Neuroanatomy of Neurogenic Shock

• Abstract
• Introduction
• Neurogenic Shock
• Neuroanatomical Basis of Neurogenic Shock
• The Autonomic Nervous System and Sympathetic Regulation
• Brainstem Centers Regulating Autonomic Function
• Rostral Ventrolateral Medulla
• Nucleus Tractus Solitarius
• Dorsal Motor Nucleus of the Vagus
• Spinal Cord and Sympathetic Pathways
• Intermediolateral Cell Column
• Descending Sympathetic Pathways
• Peripheral Sympathetic Ganglia and Effectors
• Adrenal Medulla
• Pathophysiological Consequences of Neuroanatomical Disruption
• Loss of Vasomotor Tone and Hypotension
• Bradycardia Due to Unopposed Vagal Activity
• Impaired Baroreceptor Reflexes
• Secondary Metabolic and Ischemic Effects
• Conclusion
• References

Abstract

Neurogenic shock is thus defined as autonomic failure, leading to hypotension, bradycardia, and metabolic vasodilation. The primary pathology lies in the cessation of the sympathetic outflow following the spinal or brain stem injury insult. Thus, an understanding of the neuroanatomic substrate of neurogenic shock's pathophysiology is a prerequisite for a successful approach to diagnosis and therapy. Therefore, this narrative review will comprehensively discuss the neuroanatomic structures involved in the pathology of neurogenic shock, emphasizing their functional significance in the context of the impairment consequences.

Introduction

Spinal cord injury at cervical or high thoracic levels may interrupt autonomic pathways, leading to neurogenic shock characterized by hypotension, bradycardia, and impaired thermoregulation due to loss of sympathetic control (see [Fig. 1]).[1] Spinal cord injury remains a significant public health burden worldwide because of its devastating impact on patients' quality of life and the considerable demands it places on health care systems.[2] Recent studies have emphasized that early recognition and hemodynamic stabilization significantly improve outcomes in patients with neurogenic shock, supporting prompt intervention protocols in acute trauma care.[3] This review will explore the neuroanatomical sites responsible for autonomic regulation and involvement in the pathophysiology of neurogenic shock.

Neurogenic Shock

Neurogenic shock is classified among the distributive forms of shock, distinguished by systemic vasodilation and cardiovascular instability resulting from central autonomic pathway disruption.[4] It results primarily from injuries to the cervical and upper regions of the thoracic spinal cord, particularly at or above the T6 level, where sympathetic outflow to the heart and vessels is disrupted.[5] While spinal cord injuries are the most common cause, neurogenic shock may also develop due to brainstem lesions that interfere with autonomic regulatory nuclei.[6] Neurogenic shock is distinguished from the other forms of shock by the presence of hypotension and bradycardia, caused by unopposed parasympathetic activity.[7]

Neuroanatomical Basis of Neurogenic Shock

The Autonomic Nervous System and Sympathetic Regulation

The autonomic nervous system (ANS) comprises two main branches: the sympathetic and parasympathetic divisions.[8] The sympathetic nervous system originates in the thoracolumbar spinal cord (T1–L2) and is responsible for maintaining vascular tone, heart rate, and blood pressure. Disruption of sympathetic pathways leads to vasodilation and bradycardia, hallmark features of neurogenic shock. Functional magnetic resonance imaging studies have shown diminished sympathetic activity and altered connectivity within cortical autonomic networks in patients with neurogenic shock, suggesting that higher brain centers may modulate systemic autonomic responses.[9] This highlights the complex neuroanatomical basis of sympathetic regulation and implies that cortical centers may also contribute to the autonomic imbalance observed in neurogenic shock.
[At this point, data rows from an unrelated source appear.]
-- pv_equiv track=rewrite | github.com/maxipdev/Introduccion-a-la-programacion-1-UBA | python/clases de repaso/clase_repaso.py | racha_mas_larga
-- ===== SOURCE A (Python) =====
-- def racha_mas_larga(tiempos: list[int]) -> tuple[int, int]:
--     valores_parciales = []
--     racha = 0
--     posicion = 0
--     actualizar_posicion = False
--
--     for i in range(len(tiempos)):
--         if 1 <= tiempos[i] <= 60:
--             # en caso de que la racha sea 1, esto es pq se actualizo, le agrego la posicion correcta
--             if actualizar_posicion :
--                 posicion = i
--                 actualizar_posicion = False # una vez q la actualiza se desactiva
--             racha += 1
--         else :
--             #guardo los valores previos:
--             if racha > 0:
--                 valores_parciales.append({"racha": racha, "posicion_inicial": posicion, "posicion_final": i -1})  # se pone el -1 pq se buisca la posicion anterior
--             # reinicio los valores:
--             racha = 0
--             posicion = 0
--             actualizar_posicion = True
--     # guardo el ultimo elemento:
--     if racha > 0 :
--         valores_parciales.append({"racha": racha, "posicion_inicial": posicion, "posicion_final": len(tiempos) - 1})
--
--     #comparo cual tiene una mayor racha
--     mejor_racha = 0
--     inicial = 0
--     final = 0
--     for i in valores_parciales:
--         if i["racha"] > mejor_racha:
--             inicial = i["posicion_inicial"]
--             final = i["posicion_final"]
--             mejor_racha = i["racha"]
--     return (inicial, final)
-- ===== SOURCE B (Python) =====
-- def racha_mas_larga(tiempos: list[int]) -> tuple[int, int]:
--     best = 0
--     inicial = 0
--     final = 0
--     run_len = 0
--     run_start = 0
--     for i, t in enumerate(tiempos):
--         if 1 <= t <= 60:
--             if run_len == 0:
--                 run_start = i
--             run_len += 1
--             if run_len > best:
--                 best = run_len
--                 inicial = run_start
--                 final = i
--         else:
--             run_len = 0
--     return (inicial, final)
-- ===== Notes on version B (the rewrite author's own statement) =====
-- stated objective: simpler
-- what changed: Replaces A's two-phase design (first loop building a list of run records, second loop selecting the longest) with a single pass that maintains the current run and the best (length, start, end) inline, using strict '>' so the first maximal run wins as in A.
import Mathlib
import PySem

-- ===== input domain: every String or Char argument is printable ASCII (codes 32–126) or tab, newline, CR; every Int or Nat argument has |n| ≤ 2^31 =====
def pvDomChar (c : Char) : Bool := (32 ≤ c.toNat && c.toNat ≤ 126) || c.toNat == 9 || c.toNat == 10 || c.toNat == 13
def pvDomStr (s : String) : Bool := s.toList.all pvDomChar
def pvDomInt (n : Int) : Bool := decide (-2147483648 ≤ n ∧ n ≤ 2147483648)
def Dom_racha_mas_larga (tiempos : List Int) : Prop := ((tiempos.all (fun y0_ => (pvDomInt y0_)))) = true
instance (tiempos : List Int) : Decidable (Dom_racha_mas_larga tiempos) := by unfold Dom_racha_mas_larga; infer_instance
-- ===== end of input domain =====

-- B replaces A's two loops (record every run, then select the longest) with one pass
-- keeping the current run and the best (length, start, end) inline; objective: simpler.

-- ===== PORT A =====
-- body of A's first loop; the dict {"racha": r, "posicion_inicial": p, "posicion_final": f}
-- has fixed string keys and is represented as the triple (r, p, f)
def rachaStepA (st : List (Int × Int × Int) × Int × Int × Bool) (p : Int × Int) :
    List (Int × Int × Int) × Int × Int × Bool :=
  let (vp, racha, posicion, act) := st
  if 1 ≤ p.2 ∧ p.2 ≤ 60 then
    (vp, racha + 1, if act then p.1 else posicion, false)
  else
    ((if racha > 0 then vp ++ [(racha, posicion, p.1 - 1)] else vp), 0, 0, true)

-- body of A's second loop; acc = (mejor_racha, inicial, final)
def rachaSelStep (acc : Int × Int × Int) (r : Int × Int × Int) : Int × Int × Int :=
  if r.1 > acc.1 then r else acc

def racha_mas_larga (tiempos : List Int) : Int × Int :=
  -- for i in range(len(tiempos)): … tiempos[i] …  (i is always in range, so pyGetD is exact)
  let s := (PySem.List.pyRange 0 (PySem.List.len tiempos) 1).foldl
    (fun st i => rachaStepA st (i, PySem.List.pyGetD tiempos i 0)) ([], 0, 0, false)
  let vp := if s.2.1 > 0 then s.1 ++ [(s.2.1, s.2.2.1, PySem.List.len tiempos - 1)] else s.1
  let r := vp.foldl rachaSelStep (0, 0, 0)
  (r.2.1, r.2.2)

-- ===== PORT B =====
-- state = (best, inicial, final, run_len, run_start)
def rachaStepB (st : Int × Int × Int × Int × Int) (p : Int × Int) :
    Int × Int × Int × Int × Int :=
  let (best, ini, fin, rl, rs) := st
  if 1 ≤ p.2 ∧ p.2 ≤ 60 then
    let rs' := if rl = 0 then p.1 else rs
    let rl' := rl + 1
    if rl' > best then (rl', rs', p.1, rl', rs') else (best, ini, fin, rl', rs')
  else
    (best, ini, fin, 0, rs)

def racha_mas_larga_alt (tiempos : List Int) : Int × Int :=
  let s := (PySem.List.enumerate tiempos 0).foldl rachaStepB (0, 0, 0, 0, 0)
  (s.2.1, s.2.2.1)

-- ===== PRECONDITION & SPEC =====
def Spec_racha_mas_larga (tiempos : List Int) (out : Int × Int) : Prop := out = racha_mas_larga_alt tiempos
instance (tiempos : List Int) (out : Int × Int) : Decidable (Spec_racha_mas_larga tiempos out) := by unfold Spec_racha_mas_larga; infer_instance

-- ===== CLAIM (what is proved, stated in full; the proofs are below) =====
def Claim_equal_racha_mas_larga : Prop := ∀ (tiempos : List Int), Dom_racha_mas_larga tiempos → Spec_racha_mas_larga tiempos (racha_mas_larga tiempos)

-- ===== LEMMAS AND PROOFS =====

-- joint invariant of the two loops, by induction on the remaining suffix
lemma racha_loop_inv (xs : List Int) : ∀ (k : Int)
    (vp : List (Int × Int × Int)) (racha pos : Int) (act : Bool)
    (best ini fin rs : Int),
    0 ≤ racha →
    (0 < racha → act = false ∧ pos = rs) →
    (racha = 0 → act = true ∨ pos = k) →
    (best, ini, fin) =
      (vp ++ (if 0 < racha then [(racha, pos, k - 1)] else [])).foldl rachaSelStep (0, 0, 0) →
    (let sA := (PySem.List.enumerate xs k).foldl rachaStepA (vp, racha, pos, act)
     let sB := (PySem.List.enumerate xs k).foldl rachaStepB (best, ini, fin, racha, rs)
     (sA.1 ++ (if 0 < sA.2.1 then [(sA.2.1, sA.2.2.1, k + (xs.length : Int) - 1)] else [])).foldl
        rachaSelStep (0, 0, 0) = (sB.1, sB.2.1, sB.2.2.1)) := by
  induction xs with
  | nil =>
    intro k vp racha pos act best ini fin rs _ _ _ hb
    simpa [PySem.List.enumerate] using hb.symm
  | cons x xs ih =>
    intro k vp racha pos act best ini fin rs hr hpos hpos0 hb
    simp only [PySem.List.enumerate_cons]
    by_cases hx : 1 ≤ x ∧ x ≤ 60
    · by_cases hz : racha = 0
      · subst hz
        have hpk : (if act then k else pos) = k := by
          rcases hpos0 rfl with h | h
          · simp [h]
          · simp [h]
        have hb' : (best, ini, fin) = vp.foldl rachaSelStep (0, 0, 0) := by simpa using hb
        simp only [List.foldl_cons, rachaStepA, rachaStepB, hx, if_true, and_self, hpk]
        have harith : k + ((xs.length : Int) + 1) - 1 = k + 1 + (xs.length : Int) - 1 := by ring
        by_cases hbig : (0 : Int) + 1 > best
        · simp only [if_pos hbig]
          have := ih (k + 1) vp 1 k false 1 k k k (by omega)
            (fun _ => ⟨rfl, rfl⟩) (by omega)
            (by rw [List.foldl_append]
                simp only [add_sub_cancel_right]
                rw [← hb']
                simp [rachaSelStep, show (1 : Int) > best by omega])
          simpa [harith] using this
        · simp only [if_neg hbig]
          have := ih (k + 1) vp 1 k false best ini fin k (by omega)
            (fun _ => ⟨rfl, rfl⟩) (by omega)
            (by rw [List.foldl_append]
                simp only [add_sub_cancel_right]
                rw [← hb']
                simp [rachaSelStep, show ¬ ((1 : Int) > best) by omega])
          simpa [harith] using this
      · have hrpos : 0 < racha := by omega
        obtain ⟨hact, hposr⟩ := hpos hrpos
        subst hact
        have hb' : (best, ini, fin) =
            rachaSelStep (vp.foldl rachaSelStep (0, 0, 0)) (racha, pos, k - 1) := by
          simpa [List.foldl_append, if_pos hrpos] using hb
        simp only [List.foldl_cons, rachaStepA, rachaStepB, hx, and_self, if_true,
          if_neg hz, Bool.false_eq_true, if_false]
        have harith : k + ((xs.length : Int) + 1) - 1 = k + 1 + (xs.length : Int) - 1 := by ring
        set m := vp.foldl rachaSelStep (0, 0, 0) with hm
        have hbest : best = if racha > m.1 then racha else m.1 := by
          simpa [rachaSelStep, apply_ite (Prod.fst)] using congrArg Prod.fst hb'
        have hgoalb : (if racha + 1 > best then ((racha+1 : Int), rs, k) else (best, ini, fin)) =
            rachaSelStep m (racha + 1, pos, k) := by
          rw [hb', hbest]
          simp only [rachaSelStep, hposr]
          by_cases hc : racha > m.1
          · simp [hc, show racha + 1 > racha by omega, show racha + 1 > m.1 by omega]
          · simp [hc]
        by_cases hbig : racha + 1 > best
        · simp only [if_pos hbig]
          have := ih (k + 1) vp (racha + 1) pos false (racha + 1) rs k rs (by omega)
            (fun _ => ⟨rfl, hposr⟩) (by omega)
            (by rw [List.foldl_append]
                simp only [if_pos (show (0:Int) < racha + 1 by omega), List.foldl_cons,
                  List.foldl_nil, add_sub_cancel_right]
                rw [← hm, ← hgoalb]
                simp [hbig])
          simpa [harith] using this
        · simp only [if_neg hbig]
          have := ih (k + 1) vp (racha + 1) pos false best ini fin rs (by omega)
            (fun _ => ⟨rfl, hposr⟩) (by omega)
            (by rw [List.foldl_append]
                simp only [if_pos (show (0:Int) < racha + 1 by omega), List.foldl_cons,
                  List.foldl_nil, add_sub_cancel_right]
                rw [← hm, ← hgoalb]
                simp [hbig])
          simpa [harith] using this
    · -- out-of-range value: A closes the run, B resets run_len
      simp only [List.foldl_cons, rachaStepA, rachaStepB, hx, if_false]
      have hvp' : (best, ini, fin) =
          ((if racha > 0 then vp ++ [(racha, pos, k - 1)] else vp)).foldl
            rachaSelStep (0, 0, 0) := by
        by_cases h : 0 < racha
        · simpa [if_pos h, show racha > 0 from h] using hb
        · have h0 : racha = 0 := by omega
          simpa [h0] using hb
      have := ih (k + 1) (if racha > 0 then vp ++ [(racha, pos, k - 1)] else vp)
        0 0 true best ini fin rs (by omega) (by omega) (fun _ => Or.inl rfl)
        (by simpa using hvp')
      have harith : k + ((xs.length : Int) + 1) - 1 = k + 1 + (xs.length : Int) - 1 := by ring
      simpa [harith] using this

-- A's index loop over range(len) reading tiempos[i] is the fold over enumerate
lemma racha_foldA_enumerate (tiempos : List Int) :
    (PySem.List.pyRange 0 (PySem.List.len tiempos) 1).foldl
      (fun st i => rachaStepA st (i, PySem.List.pyGetD tiempos i 0)) ([], 0, 0, false)
    = (PySem.List.enumerate tiempos 0).foldl rachaStepA ([], 0, 0, false) := by
  rw [PySem.List.enumerate_eq_map_pyRange tiempos 0, List.foldl_map]

-- ===== VERDICT (by name: the statement is the Claim_ definition above) =====
theorem racha_mas_larga_spec : Claim_equal_racha_mas_larga := by
  intro tiempos _
  show _ = _
  unfold racha_mas_larga racha_mas_larga_alt
  rw [racha_foldA_enumerate]
  have h := racha_loop_inv tiempos 0 [] 0 0 false 0 0 0 0 le_rfl
    (by omega) (fun _ => Or.inr rfl) (by simp)
  simp only at h
  set sA := (PySem.List.enumerate tiempos 0).foldl rachaStepA ([], 0, 0, false) with hsA
  set sB := (PySem.List.enumerate tiempos 0).foldl rachaStepB (0, 0, 0, 0, 0) with hsB
  simp only [PySem.List.len_eq, zero_add] at h ⊢
  rw [show (if sA.2.1 > 0 then sA.1 ++ [(sA.2.1, sA.2.2.1, (tiempos.length : Int) - 1)] else sA.1)
      = sA.1 ++ (if 0 < sA.2.1 then [(sA.2.1, sA.2.2.1, (tiempos.length : Int) - 1)] else [])
      from by split <;> simp_all]
  rw [h]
Brainstem Centers Regulating Autonomic Function

Rostral Ventrolateral Medulla

The rostral ventrolateral medulla (RVLM) plays a pivotal role in the maintenance of baseline sympathetic tone and the short-term regulation of blood pressure.[10] It exerts a continuous excitatory signal on sympathetic preganglionic neurons, thus modulating vascular resistance and cardiac output. When the RVLM function is compromised, this sympathetic drive is lost, leading to profound reductions in systemic vascular resistance and cardiac contractility. As a consequence, patients may experience severe hypotension and an inability to mount an effective sympathetic response during periods of physiological stress, such as hemorrhage or infection. Animal studies have corroborated these effects, showing that RVLM hypoperfusion causes abrupt reductions in mean arterial pressure and heart rate, closely resembling the hemodynamic disturbances seen in neurogenic shock.[10]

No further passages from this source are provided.